*** PROVIDED MATERIAL ***

-- pv_equiv track=rewrite | github.com/mohenjo/codingdojang | CodingDojang/LargestSubset/CD059.py | get_largest_subset
-- ===== SOURCE A (Python) =====
-- def get_largest_subset(arr: list):
--     max_subset = []
--     cur_subset = []
--     while arr:
--         cur_val = min(arr)
--         arr.pop(arr.index(cur_val))
--         if cur_subset == [] or cur_val == cur_subset[-1] or cur_val == cur_subset[-1] + 1:
--             cur_subset.append(cur_val)
--             if len(cur_subset) > len(max_subset):
--                 max_subset = cur_subset
--         else:
--             cur_subset = [cur_val]
--
--     return max_subset
-- ===== SOURCE B (Python) =====
-- def get_largest_subset(arr: list):
--     s = sorted(arr)
--     if not s:
--         return []
--     best_start, best_len, start = 0, 1, 0
--     for i in range(1, len(s)):
--         if s[i] - s[i - 1] > 1:
--             start = i
--         if i - start + 1 > best_len:
--             best_len = i - start + 1
--             best_start = start
--     return s[best_start:best_start + best_len]
-- ===== Notes on version B (the rewrite author's own statement) =====
-- stated objective: faster
-- what changed: A repeatedly finds min(arr) and pops it (quadratic selection loop, mutating arr); B sorts the list once and does a single index scan tracking the current run start and the best (start, length), returning a slice.
import Mathlib
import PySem

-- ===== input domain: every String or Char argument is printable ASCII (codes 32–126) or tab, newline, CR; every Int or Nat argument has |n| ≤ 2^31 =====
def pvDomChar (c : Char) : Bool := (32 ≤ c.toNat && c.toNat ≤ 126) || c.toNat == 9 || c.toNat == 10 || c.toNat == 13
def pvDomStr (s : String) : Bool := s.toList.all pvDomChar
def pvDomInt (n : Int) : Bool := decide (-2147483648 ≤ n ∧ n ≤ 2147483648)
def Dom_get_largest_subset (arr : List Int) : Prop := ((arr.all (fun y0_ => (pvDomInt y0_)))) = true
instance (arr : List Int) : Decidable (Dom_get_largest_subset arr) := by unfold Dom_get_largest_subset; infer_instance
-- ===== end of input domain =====

-- B sorts once and scans linearly instead of A's repeated min+pop (a timing run measures the speed-up).
-- A empties its argument list in place (pop in a loop); B does not mutate — the equivalence proved is about the return value.


-- ===== PORT A =====
-- The while loop of A: state (arr, cur_subset, max_subset).
-- Python's 'max_subset = cur_subset' aliases the two lists, so later appends to cur_subset
-- also grow max_subset without the 'len >' test firing; with value semantics the observable
-- state is reproduced exactly by re-assigning max_subset whenever cur_subset got strictly longer.
def glsLoop : List Int → List Int → List Int → List Int
  | [], _, maxs => maxs
  | x :: t, cur, maxs =>
    -- cur_val = min(arr): min with no key is the running-min fold (PySem.List.min?_id_cons)
    let v := t.foldl min x
    -- arr.pop(arr.index(cur_val)) removes the FIRST occurrence of v, i.e. List.erase
    -- (PySem.List.index? = idxOf?, PySem.List.pop? at that index; v ∈ arr so no exception)
    let arr' := (x :: t).erase v
    have hv : v ∈ x :: t := by
      rcases PySem.List.foldl_min_mem t x with h | h
      · simp [v, h]
      · simp [v]; right; exact h
    have hdec : arr'.length < (x :: t).length := by
      have := List.length_erase_of_mem hv
      simp only [arr', this, List.length_cons]
      omega
    if cur = [] ∨ v = PySem.List.pyGetD cur (-1) 0 ∨ v = PySem.List.pyGetD cur (-1) 0 + 1 then
      let cur' := cur ++ [v]
      glsLoop arr' cur' (if maxs.length < cur'.length then cur' else maxs)
    else
      glsLoop arr' [v] maxs
  termination_by a _ _ => a.length
  decreasing_by all_goals exact hdec

def get_largest_subset (arr : List Int) : List Int := glsLoop arr [] []

-- ===== PORT B =====
-- body of B's for loop: state (best_start, best_len, start), index i
def bstep (s : List Int) (acc : Int × Int × Int) (i : Int) : Int × Int × Int :=
  let bs := acc.1
  let bl := acc.2.1
  let st := acc.2.2
  let st' := if PySem.List.pyGetD s i 0 - PySem.List.pyGetD s (i - 1) 0 > 1 then i else st
  if i - st' + 1 > bl then (st', i - st' + 1, st') else (bs, bl, st')

def get_largest_subset_alt (arr : List Int) : List Int :=
  let s := PySem.List.sorted arr (fun x => x) false
  if s = [] then []
  else
    let r := (PySem.List.pyRange 1 (s.length : Int) 1).foldl (bstep s) (0, 1, 0)
    PySem.List.slice s (some r.1) (some (r.1 + r.2.1))

-- ===== PRECONDITION & SPEC =====
def Spec_get_largest_subset (arr : List Int) (out : List Int) : Prop := out = get_largest_subset_alt arr
instance (arr : List Int) (out : List Int) : Decidable (Spec_get_largest_subset arr out) := by unfold Spec_get_largest_subset; infer_instance

-- ===== CLAIM (what is proved, stated in full; the proofs are below) =====
def Claim_equal_get_largest_subset : Prop := ∀ (arr : List Int), Dom_get_largest_subset arr → Spec_get_largest_subset arr (get_largest_subset arr)

-- ===== LEMMAS AND PROOFS =====

-- A's loop, re-expressed over the already-sorted list: at each step the head IS the minimum.
def glsScan : List Int → List Int → List Int → List Int
  | [], _, maxs => maxs
  | v :: rest, cur, maxs =>
    if cur = [] ∨ v = PySem.List.pyGetD cur (-1) 0 ∨ v = PySem.List.pyGetD cur (-1) 0 + 1 then
      let cur' := cur ++ [v]
      glsScan rest cur' (if maxs.length < cur'.length then cur' else maxs)
    else
      glsScan rest [v] maxs

-- pulling the minimum out front commutes with sorting
lemma sorted_cons_min (x : Int) (t : List Int) :
    PySem.List.sorted (x :: t) (fun y => y) false
      = t.foldl min x :: PySem.List.sorted ((x :: t).erase (t.foldl min x)) (fun y => y) false := by
  set v := t.foldl min x with hv
  have hvmem : v ∈ x :: t := by
    rcases PySem.List.foldl_min_mem t x with h | h
    · simp [hv, h]
    · simp [hv]; right; exact h
  apply PySem.List.sorted_id_eq_of_perm_of_pairwise
  · exact ((PySem.List.sorted_perm _ _ _).cons v).trans (List.perm_cons_erase hvmem).symm
  · refine List.pairwise_cons.mpr ⟨?_, ?_⟩
    · intro y hy
      have hy' : y ∈ x :: t :=
        List.mem_of_mem_erase ((PySem.List.mem_sorted _ _ _ _).mp hy)
      rcases List.mem_cons.mp hy' with rfl | hyt
      · exact (PySem.List.foldl_min_le t y).1
      · exact (PySem.List.foldl_min_le t x).2 y hyt
    · simpa using PySem.List.sorted_pairwise ((x :: t).erase v) (fun y => y)

lemma glsLoop_eq_scan : ∀ (arr cur maxs : List Int),
    glsLoop arr cur maxs = glsScan (PySem.List.sorted arr (fun y => y) false) cur maxs := by
  have H : ∀ (n : Nat) (arr : List Int), arr.length ≤ n → ∀ cur maxs,
      glsLoop arr cur maxs = glsScan (PySem.List.sorted arr (fun y => y) false) cur maxs := by
    intro n
    induction n with
    | zero =>
      intro arr h cur maxs
      have : arr = [] := List.eq_nil_of_length_eq_zero (by omega)
      subst this
      rw [glsLoop, show PySem.List.sorted ([] : List Int) (fun y => y) false = [] from rfl]
      rfl
    | succ n ih =>
      intro arr h cur maxs
      match arr with
      | [] =>
        rw [glsLoop, show PySem.List.sorted ([] : List Int) (fun y => y) false = [] from rfl]
        rfl
      | x :: t =>
        rw [sorted_cons_min]
        rw [glsLoop]
        simp only [glsScan]
        have hvmem : t.foldl min x ∈ x :: t := by
          rcases PySem.List.foldl_min_mem t x with hm | hm
          · simp [hm]
          · simp; right; exact hm
        have harr' : ((x :: t).erase (t.foldl min x)).length ≤ n := by
          have := List.length_erase_of_mem hvmem
          simp only [this, List.length_cons]
          simp at h
          omega
        split
        · exact ih _ harr' _ _
        · exact ih _ harr' _ _
  intro arr cur maxs
  exact H arr.length arr le_rfl cur maxs

-- the run/best invariant tying A's scan state to B's index fold
lemma scan_eq_fold (s : List Int) (hs : s.Pairwise (· ≤ ·)) :
    ∀ (k m bs bl st : Nat), m + k = s.length → 1 ≤ m → st < m → bs + bl ≤ m → 1 ≤ bl →
    glsScan (s.drop m) ((s.drop st).take (m - st)) ((s.drop bs).take bl)
      = (let r := (PySem.List.pyRange (m : Int) (s.length : Int) 1).foldl (bstep s) ((bs : Int), (bl : Int), (st : Int));
         PySem.List.slice s (some r.1) (some (r.1 + r.2.1))) := by
  intro k
  induction k with
  | zero =>
    intro m bs bl st hmk hm hst hbsbl hbl
    have hm' : m = s.length := by omega
    subst hm'
    simp only [PySem.List.pyRange_one_eq_nil le_rfl, List.foldl_nil, List.drop_length]
    rw [PySem.List.slice_natCast_add]
    rfl
  | succ k ih =>
    intro m bs bl st hmk hm hst hbsbl hbl
    have hmn : m < s.length := by omega
    have hm1 : m - 1 < s.length := by omega
    set a := s[m-1]'hm1 with ha
    set b := s[m]'hmn with hb
    have hab : a ≤ b := List.pairwise_iff_getElem.mp hs (m-1) m hm1 hmn (by omega)
    have hgetm : PySem.List.pyGetD s ((m : Nat) : Int) 0 = b := by
      rw [PySem.List.pyGetD_natCast]
      exact List.getD_eq_getElem s 0 hmn
    have hgetm1 : PySem.List.pyGetD s (((m : Nat) : Int) - 1) 0 = a := by
      rw [show ((m : Int) - 1) = ((m - 1 : Nat) : Int) by omega, PySem.List.pyGetD_natCast]
      exact List.getD_eq_getElem s 0 hm1
    have hcurlen : ((s.drop st).take (m - st)).length = m - st := by
      simp only [List.length_take, List.length_drop]
      omega
    have hcur : (s.drop st).take (m - st) ≠ [] := by
      intro hnil
      rw [hnil] at hcurlen
      simp at hcurlen
      omega
    have hlast : PySem.List.pyGetD ((s.drop st).take (m - st)) (-1) 0 = a := by
      rw [PySem.List.pyGetD_neg_one _ _ hcur, List.getLast_eq_getElem]
      have h1 : ((s.drop st).take (m - st)).length - 1 = m - st - 1 := by omega
      simp only [h1]
      rw [List.getElem_take, List.getElem_drop]
      have h2 : st + (m - st - 1) = m - 1 := by omega
      simp only [h2]
      rfl
    have hdropm : s.drop m = b :: s.drop (m+1) := List.drop_eq_getElem_cons hmn
    have hcons : (s.drop st).take (m - st) ++ [b] = (s.drop st).take (m + 1 - st) := by
      have h1 : m + 1 - st = (m - st) + 1 := by omega
      rw [h1, List.take_add_one]
      have h2 : (s.drop st)[m - st]? = some b := by
        rw [List.getElem?_eq_getElem (by simp only [List.length_drop]; omega)]
        rw [List.getElem_drop]
        have h3 : st + (m - st) = m := by omega
        simp only [h3]
        rfl
      rw [h2]
      rfl
    rw [PySem.List.pyRange_one_cons (by exact_mod_cast hmn), List.foldl_cons]
    rw [hdropm]
    by_cases hgap : b - a > 1
    · -- gap: A starts a new run; B moves start and best cannot improve (bl ≥ 1)
      have hbstep : bstep s (((bs : Nat) : Int), ((bl : Nat) : Int), ((st : Nat) : Int)) ((m : Nat) : Int)
          = (((bs : Nat) : Int), ((bl : Nat) : Int), ((m : Nat) : Int)) := by
        simp only [bstep, hgetm, hgetm1]
        rw [if_pos hgap, if_neg (by omega)]
      rw [hbstep]
      simp only [glsScan]
      rw [if_neg (by
        push Not
        refine ⟨hcur, ?_, ?_⟩ <;> · rw [hlast]; omega)]
      have h1 : [b] = (s.drop m).take (m + 1 - m) := by
        rw [hdropm]
        simp
      rw [h1]
      have := ih (m+1) bs bl m (by omega) (by omega) (by omega) (by omega) hbl
      push_cast at this ⊢
      exact this
    · -- no gap: the run continues (a ≤ b ≤ a+1)
      have hcond : b = a ∨ b = a + 1 := by omega
      have hbstep : bstep s (((bs : Nat) : Int), ((bl : Nat) : Int), ((st : Nat) : Int)) ((m : Nat) : Int)
          = (if ((m : Int) - st + 1 > (bl : Int)) then (((st : Nat) : Int), (m : Int) - st + 1, ((st : Nat) : Int))
             else (((bs : Nat) : Int), ((bl : Nat) : Int), ((st : Nat) : Int))) := by
        simp only [bstep, hgetm, hgetm1]
        rw [if_neg hgap]
      rw [hbstep]
      simp only [glsScan]
      rw [if_pos (by
        right
        rw [hlast]
        omega)]
      simp only [hcons]
      have hmaxlen : ((s.drop bs).take bl).length = bl := by
        simp only [List.length_take, List.length_drop]
        omega
      have hcurlen' : ((s.drop st).take (m + 1 - st)).length = m + 1 - st := by
        simp only [List.length_take, List.length_drop]
        omega
      by_cases hbetter : bl < m + 1 - st
      · rw [if_pos (by rw [hmaxlen, hcurlen']; exact hbetter)]
        rw [if_pos (by omega)]
        have := ih (m+1) st (m + 1 - st) st (by omega) (by omega) (by omega) (by omega) (by omega)
        have hc : ((m + 1 - st : Nat) : Int) = (m : Int) - (st : Int) + 1 := by omega
        rw [hc] at this
        push_cast at this ⊢
        exact this
      · rw [if_neg (by rw [hmaxlen, hcurlen']; exact hbetter)]
        rw [if_neg (by omega)]
        have := ih (m+1) bs bl st (by omega) (by omega) (by omega) (by omega) hbl
        push_cast at this ⊢
        exact this

-- ===== VERDICT (by name: the statement is the Claim_ definition above) =====
theorem get_largest_subset_spec : Claim_equal_get_largest_subset := by
  intro arr _
  unfold Spec_get_largest_subset get_largest_subset get_largest_subset_alt
  rw [glsLoop_eq_scan]
  set s := PySem.List.sorted arr (fun y => y) false with hsdef
  by_cases hnil : s = []
  · simp [hnil, glsScan]
  · have hs : s.Pairwise (· ≤ ·) := by
      simpa [hsdef] using PySem.List.sorted_pairwise arr (fun y => y)
    obtain ⟨x, t, hxt⟩ := List.exists_cons_of_ne_nil hnil
    have hlen : 1 ≤ s.length := by rw [hxt]; simp
    have h1 : glsScan s [] [] = glsScan (s.drop 1) ((s.drop 0).take (1 - 0)) ((s.drop 0).take 1) := by
      rw [hxt]; simp [glsScan]
    rw [h1, scan_eq_fold s hs (s.length - 1) 1 0 1 0 (by omega) (by omega) (by omega) (by omega) (by omega)]
    simp [hnil]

*** End of PROVIDED MATERIAL ***

▶ ACTION ITEM: After reading the entries above, state how many lines hold the word "input", with no text besides the number.

▶ YOUR RESPONSE: 2